··· RECORDED INFORMATION ···
theorem validateBinaryTreeNodesBFS_main (n : Int) (L R : List Int)
    (hpre : Pre_validateBinaryTreeNodesBFS n L R) :
    validateBinaryTreeNodesBFS n L R = validateBinaryTreeNodesBFS_alt n L R := by
  have hcountP := pvRootCount_eq n L R
  by_cases hF1 : ((PySem.List.pyRange 0 n 1).filter (fun v => decide (v ∉ L ∧ v ∉ R))).length = 1
  · -- exactly one root r; Pre_ gives the well-formed shape
    obtain ⟨r, hFr⟩ := List.length_eq_one_iff.mp hF1
    have hrF : r ∈ (PySem.List.pyRange 0 n 1).filter (fun v => decide (v ∉ L ∧ v ∉ R)) := by
      rw [hFr]; simp
    have hrmem := (List.mem_filter.mp hrF).1
    have hrpred := (List.mem_filter.mp hrF).2
    have hr0 : 0 ≤ r := (PySem.List.mem_pyRange_one.mp hrmem).1
    have hrn : r < n := (PySem.List.mem_pyRange_one.mp hrmem).2
    have hrLR : r ∉ L ∧ r ∉ R := by simpa using hrpred
    rcases hpre with h | hclean
    · rw [← hcountP] at h; exact absurd hF1 h
    obtain ⟨hL, hR, hdom⟩ := hclean
    have hroot : pvFindRoot n L R = r := by
      unfold pvFindRoot
      simp only [pvMissing_eq n L R, hFr]
      rw [if_neg (by simp [PySem.Set.len])]
      rw [pvFind?_of_filter_singleton ((pvMissingFilter_eq n L R).trans hFr)]
    have hof : PySem.Set.ofList [r] = [r] :=
      PySem.Set.ofList_eq_self_of_nodup _ (List.nodup_singleton r)
    have hA : validateBinaryTreeNodesBFS n L R
        = pvBfsLoop n L R (n.toNat + 1) [r] [r] := by
      unfold validateBinaryTreeNodesBFS
      rw [hroot, if_neg (by omega), hof]
    have hinv : PvInv n L R r [r] [r] := by
      refine ⟨List.nodup_singleton r, List.nodup_singleton r, fun x hx => hx, ?_, ?_,
        List.mem_singleton.mpr rfl, ?_, ?_, ?_⟩
      · intro v hv
        rw [List.mem_singleton] at hv
        subst hv
        exact ⟨hr0, hrn⟩
      · intro v hv
        rw [List.mem_singleton] at hv
        subst hv
        exact Relation.ReflTransGen.refl
      · intro v hv hvs
        exact absurd hv hvs
      · intro c hc hcr
        rw [List.mem_singleton] at hc
        exact absurd hc hcr
      · intro c _
        have hp : pvProc [r] [r] = [] := by simp [pvProc]
        rw [hp]
        simp only [pvEdges, List.map_nil, List.append_nil, List.count_nil]
        split_ifs <;> omega
    have hmaster := pvBfs_master n L R r hL hR hdom hrLR.1 hrLR.2 (n.toNat + 1) [r] [r] hinv
      (by omega)
    have hsat := pvSat_main n L R r hL hR hdom (PySem.List.pyRange 0 n 1) [r]
      (List.nodup_singleton r) (List.mem_singleton.mpr rfl)
      (by
        intro v hv
        rw [List.mem_singleton] at hv
        subst hv
        exact ⟨hr0, hrn⟩)
      (by
        intro v hv
        rw [List.mem_singleton] at hv
        subst hv
        exact Relation.ReflTransGen.refl)
      (by rw [PySem.List.length_pyRange_one]; simp)
    by_cases hdeg : ∃ c, 0 ≤ c ∧ c < n ∧ 2 ≤ List.count c (L ++ R)
    · -- a node with two parents: both sides return False
      have hany : (PySem.List.pyRange 0 n 1).any
          (fun v => 1 < (PySem.Dict.counter ((L ++ R).filter (fun c => c != -1))).getD v 0)
          = true := by
        obtain ⟨c, h0, h1, h2⟩ := hdeg
        rw [List.any_eq_true]
        refine ⟨c, PySem.List.mem_pyRange_one.mpr ⟨h0, h1⟩, ?_⟩
        rw [PySem.Dict.getD_counter, pvCountFilter L R c h0]
        simp only [decide_eq_true_eq]
        omega
      have hB : validateBinaryTreeNodesBFS_alt n L R = false := by
        unfold validateBinaryTreeNodesBFS_alt
        simp only [pvRootsB_eq n L R, hFr, hany]
        simp
      rw [hA, hB]
      rcases hmaster with ⟨sF, hres, hnd, hrng2, hmem, hbnd⟩ | ⟨hres, _⟩
      · rw [hres]
        obtain ⟨c, h0, h1, h2⟩ := hdeg
        rw [decide_eq_false_iff_not]
        intro heq
        have hsub : sF ⊆ PySem.List.pyRange 0 n 1 := by
          intro u hu
          exact PySem.List.mem_pyRange_one.mpr ⟨(hrng2 u hu).1, (hrng2 u hu).2⟩
        have hlen3 : (PySem.List.pyRange 0 n 1).length ≤ sF.length := by
          rw [PySem.List.length_pyRange_one]
          omega
        have hperm := (hnd.subperm hsub).perm_of_length_le hlen3
        have hedge := pvEdges_count_eq_of_perm n L R hL hR sF hperm c
        have hcin : c ∈ sF := hperm.mem_iff.mpr (PySem.List.mem_pyRange_one.mpr ⟨h0, h1⟩)
        have hcr : c ≠ r := by
          intro hceq
          subst hceq
          have : c ∉ L ++ R := by
            rw [List.mem_append]
            rintro (hx | hx)
            · exact hrLR.1 hx
            · exact hrLR.2 hx
          have hz := List.count_eq_zero.mpr this
          omega
        have hb := hbnd c (by omega)
        rw [if_pos ⟨hcin, hcr⟩] at hb
        omega
      · exact hres
    · -- no node with two parents: both sides count the reachable set
      have hany : (PySem.List.pyRange 0 n 1).any
          (fun v => 1 < (PySem.Dict.counter ((L ++ R).filter (fun c => c != -1))).getD v 0)
          = false := by
        rw [← Bool.not_eq_true, List.any_eq_true]
        rintro ⟨v, hvmem, hvlt⟩
        have hv0 : 0 ≤ v := (PySem.List.mem_pyRange_one.mp hvmem).1
        rw [PySem.Dict.getD_counter, pvCountFilter L R v hv0] at hvlt
        simp only [decide_eq_true_eq] at hvlt
        exact hdeg ⟨v, hv0, (PySem.List.mem_pyRange_one.mp hvmem).2, by omega⟩
      have hB : validateBinaryTreeNodesBFS_alt n L R
          = decide (((pvSatLoop L R (PySem.List.pyRange 0 n 1) [r]).length : Int) = n) := by
        unfold validateBinaryTreeNodesBFS_alt
        simp only [pvRootsB_eq n L R, hFr, hany]
        simp [hof]
      rcases hmaster with ⟨sF, hres, hnd, _, hmem, _⟩ | ⟨_, c, h0, h1, h2⟩
      · obtain ⟨ndV, memV⟩ := hsat
        have hperm : sF.Perm (pvSatLoop L R (PySem.List.pyRange 0 n 1) [r]) :=
          (List.perm_ext_iff_of_nodup hnd ndV).mpr (fun x => (hmem x).trans ((memV x).symm))
        rw [hA, hB, hres, hperm.length_eq]
      · exact absurd ⟨c, h0, h1, h2⟩ hdeg
  · -- not exactly one root: both sides return False
    have hroot : pvFindRoot n L R = -1 := by
      unfold pvFindRoot
      simp only [pvMissing_eq n L R]
      rcases Nat.lt_or_ge 1
          ((PySem.List.pyRange 0 n 1).filter (fun v => decide (v ∉ L ∧ v ∉ R))).length with h | h
      · rw [if_pos (by simp only [PySem.Set.len]; omega)]
      · have h0 : ((PySem.List.pyRange 0 n 1).filter
            (fun v => decide (v ∉ L ∧ v ∉ R))).length = 0 := by omega
        rw [if_neg (by simp only [PySem.Set.len]; omega)]
        have hnone : (PySem.List.pyRange 0 n 1).find?
            (fun v => !(PySem.Set.contains
              (PySem.Set.union (PySem.Set.ofList L) (PySem.Set.ofList R)) v)) = none := by
          rw [List.find?_eq_none]
          intro x hx hpx
          have : x ∈ (PySem.List.pyRange 0 n 1).filter
              (fun v => !(PySem.Set.contains
                (PySem.Set.union (PySem.Set.ofList L) (PySem.Set.ofList R)) v)) :=
            List.mem_filter.mpr ⟨hx, hpx⟩
          rw [pvMissingFilter_eq n L R] at this
          rw [List.length_eq_zero_iff.mp h0] at this
          simp at this
        rw [hnone]
    have hA : validateBinaryTreeNodesBFS n L R = false := by
      unfold validateBinaryTreeNodesBFS
      rw [hroot]
      simp
    have hB : validateBinaryTreeNodesBFS_alt n L R = false := by
      unfold validateBinaryTreeNodesBFS_alt
      simp only [pvRootsB_eq n L R]
      rw [if_pos hF1]
    rw [hA, hB]

-- ===== VERDICT (by name: the statement is the Claim_ definition above) =====
theorem validateBinaryTreeNodesBFS_spec : Claim_equal_validateBinaryTreeNodesBFS := by
  intro n L R _ hpre
  exact validateBinaryTreeNodesBFS_main n L R hpre
-- pv_equiv track=rewrite | github.com/kadirhanpolat/pytop | src/pytop/separation.py | _separate_closed_sets
-- ===== SOURCE A (Python) =====
-- from typing import Any
--
-- def _separate_closed_sets(opens: list[set[Any]], first: set[Any], second: set[Any]) -> bool:
--     for first_neighborhood in opens:
--         if not first <= first_neighborhood:
--             continue
--         for second_neighborhood in opens:
--             if second <= second_neighborhood and first_neighborhood.isdisjoint(second_neighborhood):
--                 return True
--     return False
-- ===== SOURCE B (Python) =====
-- from typing import Any
--
-- def _separate_closed_sets(opens: list[set[Any]], first: set[Any], second: set[Any]) -> bool:
--     # Single streaming pass: keep the first-/second-candidates seen so far and
--     # test each incoming set only against the already-seen opposite family, so
--     # each unordered occurrence pair is examined exactly once.
--     firsts: list[set[Any]] = []
--     seconds: list[set[Any]] = []
--     for o in opens:
--         f = first <= o
--         s = second <= o
--         if s:
--             seconds.append(o)
--         if f and any(o.isdisjoint(b) for b in seconds):
--             return True
--         if s and any(a.isdisjoint(o) for a in firsts):
--             return True
--         if f:
--             firsts.append(o)
--     return False
-- ===== Notes on version B (the rewrite author's own statement) =====
-- stated objective: alternative
-- what changed: B is a single streaming pass that maintains the first-/second-candidate families seen so far and tests each incoming set only against the previously accumulated opposite family (each pair examined once, when its later element arrives), instead of A's nested loops that rescan all of opens from scratch for every qualifying outer set.
import Mathlib
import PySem

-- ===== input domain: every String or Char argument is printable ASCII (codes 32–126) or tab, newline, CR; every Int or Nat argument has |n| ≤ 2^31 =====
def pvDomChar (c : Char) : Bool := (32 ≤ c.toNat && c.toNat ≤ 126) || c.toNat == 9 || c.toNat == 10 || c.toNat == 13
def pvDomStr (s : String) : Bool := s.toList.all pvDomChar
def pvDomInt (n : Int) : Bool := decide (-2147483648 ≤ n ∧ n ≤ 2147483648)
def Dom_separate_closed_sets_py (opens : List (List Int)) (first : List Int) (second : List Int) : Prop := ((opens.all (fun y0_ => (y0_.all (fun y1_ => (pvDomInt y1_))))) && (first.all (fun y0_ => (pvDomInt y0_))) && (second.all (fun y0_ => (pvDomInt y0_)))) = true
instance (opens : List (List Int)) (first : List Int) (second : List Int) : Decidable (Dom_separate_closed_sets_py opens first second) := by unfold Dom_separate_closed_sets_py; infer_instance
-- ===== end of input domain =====

-- B replaces A's nested rescans by a single streaming pass that accumulates the two
-- candidate families and tests each incoming set against the opposite family seen so far
-- (objective: alternative algorithm of the same cost).

-- ===== PORT A =====
-- inner 'for second_neighborhood in opens' loop of A, with the current first_neighborhood fixed
def sepA_inner (rest : List (List Int)) (second : List Int) (fn : List Int) : Bool :=
  match rest with
  | [] => false
  | o :: tl =>
      if PySem.Set.issubset second o && PySem.Set.isdisjoint fn o then true
      else sepA_inner tl second fn

-- outer 'for first_neighborhood in opens' loop of A (opens stays the full list for the inner loop)
def sepA_outer (l : List (List Int)) (opens : List (List Int)) (first : List Int) (second : List Int) : Bool :=
  match l with
  | [] => false
  | o :: tl =>
      if ¬ (PySem.Set.issubset first o = true) then sepA_outer tl opens first second
      else if sepA_inner opens second o then true
      else sepA_outer tl opens first second

def separate_closed_sets_py (opens : List (List Int)) (first : List Int) (second : List Int) : Bool :=
  sepA_outer opens opens first second

-- ===== PORT B =====
-- streaming loop of Source B: fs/ss are the first-/second-candidate families seen so far
def sepB_loop (l : List (List Int)) (fs ss : List (List Int)) (first second : List Int) : Bool :=
  match l with
  | [] => false
  | o :: tl =>
      let f := PySem.Set.issubset first o
      let s := PySem.Set.issubset second o
      let ss' := if s then ss ++ [o] else ss
      if f && ss'.any (fun b => PySem.Set.isdisjoint o b) then true
      else if s && fs.any (fun a => PySem.Set.isdisjoint a o) then true
      else sepB_loop tl (if f then fs ++ [o] else fs) ss' first second

def separate_closed_sets_py_alt (opens : List (List Int)) (first : List Int) (second : List Int) : Bool :=
  sepB_loop opens [] [] first second

-- ===== PRECONDITION & SPEC =====
def Spec_separate_closed_sets_py (opens : List (List Int)) (first : List Int) (second : List Int) (out : Bool) : Prop := out = separate_closed_sets_py_alt opens first second
instance (opens : List (List Int)) (first : List Int) (second : List Int) (out : Bool) : Decidable (Spec_separate_closed_sets_py opens first second out) := by unfold Spec_separate_closed_sets_py; infer_instance

-- ===== CLAIM (what is proved, stated in full; the proofs are below) =====
def Claim_equal_separate_closed_sets_py : Prop := ∀ (opens : List (List Int)) (first : List Int) (second : List Int), Dom_separate_closed_sets_py opens first second → Spec_separate_closed_sets_py opens first second (separate_closed_sets_py opens first second)

-- ===== LEMMAS AND PROOFS =====
-- canonical "some qualifying pair is disjoint" formula both ports are reduced to
def sepPairs (F S : List (List Int)) : Bool :=
  F.any (fun a => S.any (fun b => PySem.Set.isdisjoint a b))

theorem sepA_inner_eq_any (rest : List (List Int)) (second fn : List Int) :
    sepA_inner rest second fn
      = rest.any (fun b => PySem.Set.issubset second b && PySem.Set.isdisjoint fn b) := by
  induction rest with
  | nil => rfl
  | cons o tl ih =>
      simp only [sepA_inner, List.any_cons]
      split_ifs with h
      · simp [h]
      · simp only [eq_false_of_ne_true h, Bool.false_or, ih]

theorem sepA_outer_eq_any (l opens : List (List Int)) (first second : List Int) :
    sepA_outer l opens first second
      = l.any (fun a => PySem.Set.issubset first a && sepA_inner opens second a) := by
  induction l with
  | nil => rfl
  | cons o tl ih =>
      simp only [sepA_outer, List.any_cons]
      split_ifs with h1 h2
      · simp only [h1, h2, Bool.true_and, Bool.true_or]
      · rw [Bool.not_eq_true] at h2
        simp only [h1, h2, Bool.and_false, Bool.false_or, ih]
      · rw [Bool.not_eq_true] at h1
        simp only [h1, Bool.false_and, Bool.false_or, ih]

theorem any_filter_any (l : List (List Int)) (p q : List Int → Bool) :
    (l.filter p).any q = l.any (fun x => p x && q x) := by
  induction l with
  | nil => rfl
  | cons o tl ih =>
      by_cases h : p o = true <;> simp [h, ih]

theorem sepA_eq_pairs (opens : List (List Int)) (first second : List Int) :
    separate_closed_sets_py opens first second
      = sepPairs (opens.filter (fun o => PySem.Set.issubset first o))
                 (opens.filter (fun o => PySem.Set.issubset second o)) := by
  unfold separate_closed_sets_py sepPairs
  rw [sepA_outer_eq_any, any_filter_any]
  apply congrArg (List.any opens)
  funext a
  rw [sepA_inner_eq_any, any_filter_any]

theorem list_any_or (l : List (List Int)) (p q : List Int → Bool) :
    (l.any fun x => p x || q x) = (l.any p || l.any q) := by
  induction l with
  | nil => rfl
  | cons a tl ih =>
      simp only [List.any_cons, ih]
      cases p a <;> cases q a <;> cases tl.any p <;> cases tl.any q <;> rfl

theorem sepPairs_append_right (F S T : List (List Int)) :
    sepPairs F (S ++ T) = (sepPairs F S || sepPairs F T) := by
  unfold sepPairs
  rw [show (fun a => (S ++ T).any fun b => PySem.Set.isdisjoint a b)
        = (fun a => (S.any fun b => PySem.Set.isdisjoint a b)
            || (T.any fun b => PySem.Set.isdisjoint a b)) from
      funext fun a => List.any_append]
  exact list_any_or F _ _

theorem sepPairs_append_left (F G S : List (List Int)) :
    sepPairs (F ++ G) S = (sepPairs F S || sepPairs G S) := by
  simp [sepPairs, List.any_append]

theorem sepPairs_single_left (o : List Int) (S : List (List Int)) :
    sepPairs [o] S = S.any (fun b => PySem.Set.isdisjoint o b) := by
  simp [sepPairs]

theorem sepPairs_single_right (F : List (List Int)) (o : List Int) :
    sepPairs F [o] = F.any (fun a => PySem.Set.isdisjoint a o) := by
  simp [sepPairs]

-- streaming invariant: finishing the loop, together with the pairs already wholly inside
-- the accumulators, covers exactly all qualifying pairs of the full list
theorem sepB_invariant (l : List (List Int)) (fs ss : List (List Int)) (first second : List Int) :
    (sepB_loop l fs ss first second || sepPairs fs ss)
      = sepPairs (fs ++ l.filter (fun o => PySem.Set.issubset first o))
                 (ss ++ l.filter (fun o => PySem.Set.issubset second o)) := by
  induction l generalizing fs ss with
  | nil => simp [sepB_loop]
  | cons o tl ih =>
      simp only [sepB_loop, List.filter_cons]
      cases hf : PySem.Set.issubset first o <;> cases hs : PySem.Set.issubset second o <;>
        simp only [Bool.false_and, Bool.true_and, Bool.false_eq_true,
          if_false, if_true]
      · -- f = false, s = false
        exact ih fs ss
      · -- f = false, s = true
        rw [show ss ++ o :: List.filter (fun o => PySem.Set.issubset second o) tl
              = (ss ++ [o]) ++ List.filter (fun o => PySem.Set.issubset second o) tl by simp,
            ← ih fs (ss ++ [o]), sepPairs_append_right, sepPairs_single_right]
        cases fs.any (fun a => PySem.Set.isdisjoint a o) <;>
          cases sepB_loop tl fs (ss ++ [o]) first second <;>
          cases sepPairs fs ss <;> rfl
      · -- f = true, s = false
        rw [show fs ++ o :: List.filter (fun o => PySem.Set.issubset first o) tl
              = (fs ++ [o]) ++ List.filter (fun o => PySem.Set.issubset first o) tl by simp,
            ← ih (fs ++ [o]) ss, sepPairs_append_left, sepPairs_single_left]
        cases ss.any (fun b => PySem.Set.isdisjoint o b) <;>
          cases sepB_loop tl (fs ++ [o]) ss first second <;>
          cases sepPairs fs ss <;> rfl
      · -- f = true, s = true
        rw [show fs ++ o :: List.filter (fun o => PySem.Set.issubset first o) tl
              = (fs ++ [o]) ++ List.filter (fun o => PySem.Set.issubset first o) tl by simp,
            show ss ++ o :: List.filter (fun o => PySem.Set.issubset second o) tl
              = (ss ++ [o]) ++ List.filter (fun o => PySem.Set.issubset second o) tl by simp,
            ← ih (fs ++ [o]) (ss ++ [o]), sepPairs_append_left, sepPairs_single_left,
            sepPairs_append_right, sepPairs_single_right, List.any_append]
        cases ss.any (fun b => PySem.Set.isdisjoint o b) <;>
          cases [o].any (fun b => PySem.Set.isdisjoint o b) <;>
          cases fs.any (fun a => PySem.Set.isdisjoint a o) <;>
          cases sepB_loop tl (fs ++ [o]) (ss ++ [o]) first second <;>
          cases sepPairs fs ss <;> rfl

-- ===== VERDICT (by name: the statement is the Claim_ definition above) =====
theorem separate_closed_sets_py_spec : Claim_equal_separate_closed_sets_py := by
  intro opens first second _
  unfold Spec_separate_closed_sets_py separate_closed_sets_py_alt
  have h := sepB_invariant opens [] [] first second
  simp only [List.nil_append] at h
  rw [sepA_eq_pairs, ← h]
  simp [sepPairs]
···
Your answer should be the exact lines above from the one with "exact absurd hc hcr" through the one with "split_ifs <;> omega", both included, and nothing besides.

        exact absurd hc hcr
      · intro c _
        have hp : pvProc [r] [r] = [] := by simp [pvProc]
        rw [hp]
        simp only [pvEdges, List.map_nil, List.append_nil, List.count_nil]
        split_ifs <;> omega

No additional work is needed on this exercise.